━━━━━ RAW DATA
theorem pvSlice1 {α : Type} (xs : List α) :
    (PySem.List.slice? xs (some 1) none 2).getD [] = pvOdds xs := by
  cases xs with
  | nil =>
    simp [PySem.List.slice?, PySem.List.sliceIndices, pvOdds]
  | cons a t =>
    unfold PySem.List.slice? PySem.List.sliceIndices
    norm_num
    have hcount : (if 0 < t.length then (((t.length : Int) + 2 - 1) / 2).toNat else 0)
      = (t.length + 1) / 2 := by
      by_cases h : 0 < t.length <;> simp [h] <;> omega
    rw [hcount]
    have hfun : (fun k : Nat => (a :: t)[(1 + 2 * (k : Int)).toNat]?)
        = (fun k : Nat => t[(2 * (k : Int)).toNat]?) := by
      funext k
      have h1 : (1 + 2 * ((k : Nat) : Int)).toNat = 2 * k + 1 := by omega
      have h2 : (2 * ((k : Nat) : Int)).toNat = 2 * k := by omega
      simp only [h1, h2]
      simp
    rw [hfun, pvFilterMap_evens t]
    simp [pvOdds]

theorem pvLine_eq (l : String) : pvLineA l = pvLineB l := by
  simp only [pvLineA, pvLineB]
  have htl : (PySem.Str.replace (PySem.Str.replace l "[" " ") "]" " ").toList
      = l.toList.map pvG := by
    simp only [PySem.Str.replace, String.toList_ofList]
    rw [show ("[" : String).toList = ['['] from rfl, show ("]" : String).toList = [']'] from rfl,
        show (" " : String).toList = [' '] from rfl]
    rw [pvReplace_single, pvReplace_single, List.map_map, pvFuse]
  rw [htl, show (" " : String).toList = [' '] from rfl, pvSplitOn_space, pvSplitP_map]
  have hfields : l.toList.foldl pvFieldStep [""]
      = (pvSplitP pvBoundary l.toList).map String.ofList := by
    have := pvFoldl_fields l.toList [] ""
    simpa [pvConsHead_nil _ (pvSplitP_ne_nil pvBoundary l.toList)] using this
  set ws := (pvSplitP pvBoundary l.toList).map String.ofList with hws
  obtain ⟨h1, h2⟩ := pvEnum_parity ws 0 le_rfl
  have h0 : (PySem.Int.mod 0 2 == 1) = false := by decide
  rw [h0] at h1 h2
  obtain ⟨hp1, _⟩ := pvParity_evens_odds ws
  rw [h1, h2, hp1]
  rw [hfields, pvSlice0, pvSlice1]

-- ===== VERDICT (by name: the statement is the Claim_ definition above) =====
theorem SplitBrackets_spec : Claim_equal_SplitBrackets := by
  intro lines _
  unfold Spec_SplitBrackets SplitBrackets SplitBrackets_alt
  rw [PySem.List.foldl_append_singleton_eq_map, PySem.List.foldl_append_singleton_eq_map]
  exact List.map_congr_left (fun l _ => pvLine_eq l)
-- B replaces A's per-key first-match bucketing into a dict (with seven-plus per-bucket
-- sorts) by one global sort up front followed by per-family filters; same return value.

-- ===== PORT A =====
def ewGroupOrder : List String :=
  ["U(1)", "SU(2) Base", "SU(2) Directed", "SU(2) Walker-Type",
   "EW Mixed", "Symmetry Breaking", "Parity Velocity"]

def ewRules : List (String × (String → Bool)) :=
  [("U(1)", fun k => PySem.Str.startswith k "u1_"),
   ("SU(2) Directed", fun k => PySem.Str.startswith k "su2_" && PySem.Str.endswith k "_directed"),
   ("SU(2) Walker-Type", fun k => PySem.Str.startswith k "su2_" &&
      (["_cloner", "_resister", "_persister"].any (fun s => PySem.Str.endswith k s))),
   ("SU(2) Base", fun k => PySem.Str.startswith k "su2_"),
   ("EW Mixed", fun k => k == "ew_mixed"),
   ("Symmetry Breaking", fun k => k == "fitness_phase" || k == "clone_indicator"),
   ("Parity Velocity", fun k => PySem.Str.startswith k "velocity_norm_")]

-- the inner "for group_name, predicate in _rules: if predicate(key): …; break" loop
def ewFindRule : List (String × (String → Bool)) → String → Option String
  | [], _ => none
  | (n, p) :: rest, k => if p k then some n else ewFindRule rest k

-- one iteration of "for name in _EW_GROUP_ORDER: if name in groups: ordered[name] = sorted(groups.pop(name))"
def ewStep (st : PySem.Dict String (List String) × PySem.Dict String (List String)) (name : String) :
    PySem.Dict String (List String) × PySem.Dict String (List String) :=
  if st.2.contains name then
    match st.2.pop? name with
    | some (b, g) => (st.1.insert name (PySem.List.sorted b (fun x => x)), g)
    | none => st
  else st
-- pv_equiv track=rewrite | github.com/hgssczj/video-dag-manager | scheduler_func/acc_first_kb_chameleon.py | get_rsc_combination
-- ===== SOURCE A (Python) =====
-- def generate_rsc_combination(rsc_list, depth, length):
--     res = []
--     if depth == length:
--         for temp in rsc_list:
--             res.append([temp])
--     else:
--         temp_res = generate_rsc_combination(rsc_list, depth+1, length)
--         for temp_rsc in rsc_list:
--             for temp in temp_res:
--                 res.append([temp_rsc] + temp)
--     return res
--
-- def get_rsc_combination(rsc_list, serv_num, rsc_constraint):
--     # 此函数用于获取在边端部署的各个服务的资源分配量的组合方式（满足用户资源约束的部分）
--     '''
--     rsc_list: 资源的取值列表
--     serv_num: 在边端部署的服务数量
--     rsc_constraint: 用户的资源约束
--     '''
--     if serv_num == 0:
--         return []
--     else:
--         res = generate_rsc_combination(rsc_list, 1, serv_num)  # 生成所有的资源组合
--
--         res_in_cons = []
--         for temp_res in res:
--             if sum(temp_res) <= rsc_constraint:  # 仅保留符合用户资源约束的部分
--                 res_in_cons.append(temp_res)
--
--         return res_in_cons
-- ===== SOURCE B (Python) =====
-- def get_rsc_combination(rsc_list, serv_num, rsc_constraint):
--     # Iterative level-by-level construction: each combination is extended on
--     # the right one slot per level, carrying its running sum alongside, so the
--     # final constraint check needs no per-combination sum() pass.
--     if serv_num <= 0:
--         return []
--     combos = [([], 0)]
--     for _ in range(serv_num):
--         new = [(c + [v], s + v) for (c, s) in combos for v in rsc_list]
--         if not new:
--             return []
--         combos = new
--     return [c for (c, s) in combos if s <= rsc_constraint]
-- ===== Notes on version B (the rewrite author's own statement) =====
-- stated objective: alternative
-- what changed: B replaces A's depth-recursive cross-product construction plus a separate sum()-and-filter pass with an iterative level-by-level loop that extends each combination on the right while carrying its running sum, checking the constraint against the cached sums at the end. Pre_ excludes exactly the inputs where A raises RecursionError: serv_num < 0 (the recursion never reaches its base case) and serv_num >= 998 (A recurses one frame per service past CPython's default recursion limit of 1000; 997 is the last value at which A returns).
import Mathlib
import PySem

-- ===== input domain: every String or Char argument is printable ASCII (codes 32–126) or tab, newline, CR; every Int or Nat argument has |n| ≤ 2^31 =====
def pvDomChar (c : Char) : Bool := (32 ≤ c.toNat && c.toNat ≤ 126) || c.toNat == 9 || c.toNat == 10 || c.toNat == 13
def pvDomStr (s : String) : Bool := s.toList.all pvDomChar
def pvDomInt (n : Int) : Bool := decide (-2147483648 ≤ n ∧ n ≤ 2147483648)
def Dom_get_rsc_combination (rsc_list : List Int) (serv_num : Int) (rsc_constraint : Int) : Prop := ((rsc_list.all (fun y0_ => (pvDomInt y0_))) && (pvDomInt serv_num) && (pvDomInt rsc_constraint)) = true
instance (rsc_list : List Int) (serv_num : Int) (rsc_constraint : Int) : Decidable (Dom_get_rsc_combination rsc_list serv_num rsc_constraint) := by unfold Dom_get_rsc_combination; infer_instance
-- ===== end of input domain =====

-- B rebuilds the combinations iteratively, extending on the right with cached running sums,
-- instead of A's depth recursion followed by a separate sum-and-filter pass (same cost, alternative decomposition).

-- ===== PORT A =====
-- generate_rsc_combination(rsc_list, depth, length): the Python recurses while depth < length;
-- here the (length - depth) gap is the structural fuel. n = 0 is the depth == length base case.
def generate_rsc_combination (rsc_list : List Int) : Nat → List (List Int)
  | 0 => rsc_list.map (fun temp => [temp])
  | n + 1 =>
    let temp_res := generate_rsc_combination rsc_list n
    rsc_list.flatMap (fun temp_rsc => temp_res.map (fun temp => temp_rsc :: temp))

def get_rsc_combination (rsc_list : List Int) (serv_num : Int) (rsc_constraint : Int) : List (List Int) :=
  if serv_num = 0 then []
  else
    let res := generate_rsc_combination rsc_list (serv_num - 1).toNat
    res.filter (fun temp_res => decide (temp_res.sum ≤ rsc_constraint))

-- ===== PORT B =====
-- one loop iteration: new = [(c + [v], s + v) for (c, s) in combos for v in rsc_list]
def stepB (rsc_list : List Int) (combos : List (List Int × Int)) : List (List Int × Int) :=
  combos.flatMap (fun cs => rsc_list.map (fun v => (cs.1 ++ [v], cs.2 + v)))

-- the 'for _ in range(serv_num)' loop; 'none' models the early 'return []' when new is empty
def loopB (rsc_list : List Int) : Nat → List (List Int × Int) → Option (List (List Int × Int))
  | 0, combos => some combos
  | n + 1, combos =>
    let nw := stepB rsc_list combos
    if nw = [] then none else loopB rsc_list n nw

def get_rsc_combination_alt (rsc_list : List Int) (serv_num : Int) (rsc_constraint : Int) : List (List Int) :=
  if serv_num ≤ 0 then []
  else
    match loopB rsc_list serv_num.toNat [([], 0)] with
    | none => []
    | some combos => (combos.filter (fun cs => decide (cs.2 ≤ rsc_constraint))).map Prod.fst

-- ===== PRECONDITION & SPEC =====
-- Pre_ excludes exactly the inputs where Python A raises RecursionError: serv_num < 0 (the
-- recursion's depth starts above length and only grows, never reaching its base case) and
-- serv_num ≥ 998 (A recurses one frame per service and exceeds CPython's default recursion
-- limit of 1000; serv_num = 997 is the last value at which A returns).
def Pre_get_rsc_combination (rsc_list : List Int) (serv_num : Int) (rsc_constraint : Int) : Prop :=
  0 ≤ serv_num ∧ serv_num ≤ 997
instance (rsc_list : List Int) (serv_num : Int) (rsc_constraint : Int) : Decidable (Pre_get_rsc_combination rsc_list serv_num rsc_constraint) := by unfold Pre_get_rsc_combination; infer_instance

def pvWitness_get_rsc_combination : List Int × Int × Int := ([1, 2, 3], 2, 4)

def Spec_get_rsc_combination (rsc_list : List Int) (serv_num : Int) (rsc_constraint : Int) (out : List (List Int)) : Prop := out = get_rsc_combination_alt rsc_list serv_num rsc_constraint
instance (rsc_list : List Int) (serv_num : Int) (rsc_constraint : Int) (out : List (List Int)) : Decidable (Spec_get_rsc_combination rsc_list serv_num rsc_constraint out) := by unfold Spec_get_rsc_combination; infer_instance

-- ===== CLAIM =====
def Claim_equal_get_rsc_combination : Prop := ∀ (rsc_list : List Int) (serv_num : Int) (rsc_constraint : Int), Dom_get_rsc_combination rsc_list serv_num rsc_constraint → Pre_get_rsc_combination rsc_list serv_num rsc_constraint → Spec_get_rsc_combination rsc_list serv_num rsc_constraint (get_rsc_combination rsc_list serv_num rsc_constraint)

-- ===== LEMMAS AND PROOFS =====

-- proof-side abbreviation: one right-extension level, on bare combinations
def extR (rsc_list : List Int) (L : List (List Int)) : List (List Int) :=
  L.flatMap (fun l => rsc_list.map (fun v => l ++ [v]))

def pairS (l : List Int) : List Int × Int := (l, l.sum)

theorem gen_nil (n : Nat) : generate_rsc_combination [] n = [] := by
  cases n <;> simp [generate_rsc_combination]

theorem extR_ne_nil (rsc_list : List Int) (h : rsc_list ≠ []) (L : List (List Int)) (hL : L ≠ []) :
    extR rsc_list L ≠ [] := by
  intro hcontra
  simp only [extR, List.flatMap_eq_nil_iff, List.map_eq_nil_iff] at hcontra
  obtain ⟨l, hl⟩ := List.exists_mem_of_ne_nil _ hL
  exact h (hcontra l hl)

-- A's prepending recursion equals one right-extension of the previous level
theorem gen_snoc (rsc_list : List Int) (n : Nat) :
    generate_rsc_combination rsc_list (n + 1) = extR rsc_list (generate_rsc_combination rsc_list n) := by
  induction n with
  | zero => simp [generate_rsc_combination, extR, List.flatMap_map, Function.comp_def]
  | succ n ih =>
    rw [show generate_rsc_combination rsc_list (n + 2)
          = rsc_list.flatMap (fun v => (generate_rsc_combination rsc_list (n + 1)).map (v :: ·)) from rfl]
    conv_lhs => rw [ih]
    conv_rhs => rw [show generate_rsc_combination rsc_list (n + 1)
          = rsc_list.flatMap (fun v => (generate_rsc_combination rsc_list n).map (v :: ·)) from rfl]
    simp only [extR, List.flatMap_map, List.map_flatMap, List.flatMap_assoc, List.map_map]
    apply List.flatMap_congr
    intro v _
    apply List.flatMap_congr
    intro l _
    simp [Function.comp_def]

theorem stepB_pair (rsc_list : List Int) (L : List (List Int)) :
    stepB rsc_list (L.map pairS) = (extR rsc_list L).map pairS := by
  simp only [stepB, extR, List.flatMap_map, List.map_flatMap, List.map_map]
  apply List.flatMap_congr
  intro l _
  simp [pairS, Function.comp]

theorem loopB_some (rsc_list : List Int) (h : rsc_list ≠ []) (n : Nat) :
    ∀ (L : List (List Int)), L ≠ [] →
      loopB rsc_list n (L.map pairS) = some (((extR rsc_list)^[n] L).map pairS) := by
  induction n with
  | zero => intro L _; simp [loopB]
  | succ n ih =>
    intro L hL
    have hne := extR_ne_nil rsc_list h L hL
    simp only [loopB, stepB_pair]
    rw [if_neg (by simpa using hne), ih _ hne, Function.iterate_succ_apply]

theorem iterate_extR (rsc_list : List Int) (n : Nat) :
    (extR rsc_list)^[n + 1] [[]] = generate_rsc_combination rsc_list n := by
  induction n with
  | zero => simp [extR, generate_rsc_combination]
  | succ n ih => rw [Function.iterate_succ_apply', ih, gen_snoc]

theorem loopB_nil (n : Nat) :
    loopB [] (n + 1) ([([], (0 : Int))]) = none := by
  simp [loopB, stepB]

theorem filter_pair (c : Int) (L : List (List Int)) :
    ((L.map pairS).filter (fun cs => decide (cs.2 ≤ c))).map Prod.fst
      = L.filter (fun l => decide (l.sum ≤ c)) := by
  induction L with
  | nil => rfl
  | cons x xs ih =>
    simp only [List.map_cons, List.filter_cons, pairS]
    by_cases h : x.sum ≤ c <;> simp [h, ih]

-- ===== VERDICT =====
theorem get_rsc_combination_spec : Claim_equal_get_rsc_combination := by
  intro rsc_list serv_num rsc_constraint _ hpre
  obtain ⟨hpre, -⟩ := hpre
  unfold Spec_get_rsc_combination get_rsc_combination get_rsc_combination_alt
  rcases eq_or_lt_of_le hpre with h0 | hpos
  · simp [← h0]
  · have hne : ¬ serv_num = 0 := by omega
    have hle : ¬ serv_num ≤ 0 := by omega
    simp only [hne, hle, if_false]
    have hn : serv_num.toNat = (serv_num - 1).toNat + 1 := by omega
    rcases eq_or_ne rsc_list [] with hnil | hnonnil
    · subst hnil
      rw [hn, loopB_nil]
      simp [gen_nil]
    · have hstart : ([([], (0 : Int))]) = ([([] : List Int)]).map pairS := by simp [pairS]
      rw [hn, hstart, loopB_some rsc_list hnonnil _ _ (by simp), iterate_extR]
      exact (filter_pair rsc_constraint _).symm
━━━━━━━━━━
* **ABOUT THIS EXERCISE**:
All lines with the word "same" should be copied from the material above.

* **EXERCISE ANSWER**:
-- sorts) by one global sort up front followed by per-family filters; same return value.
-- instead of A's depth recursion followed by a separate sum-and-filter pass (same cost, alternative decomposition).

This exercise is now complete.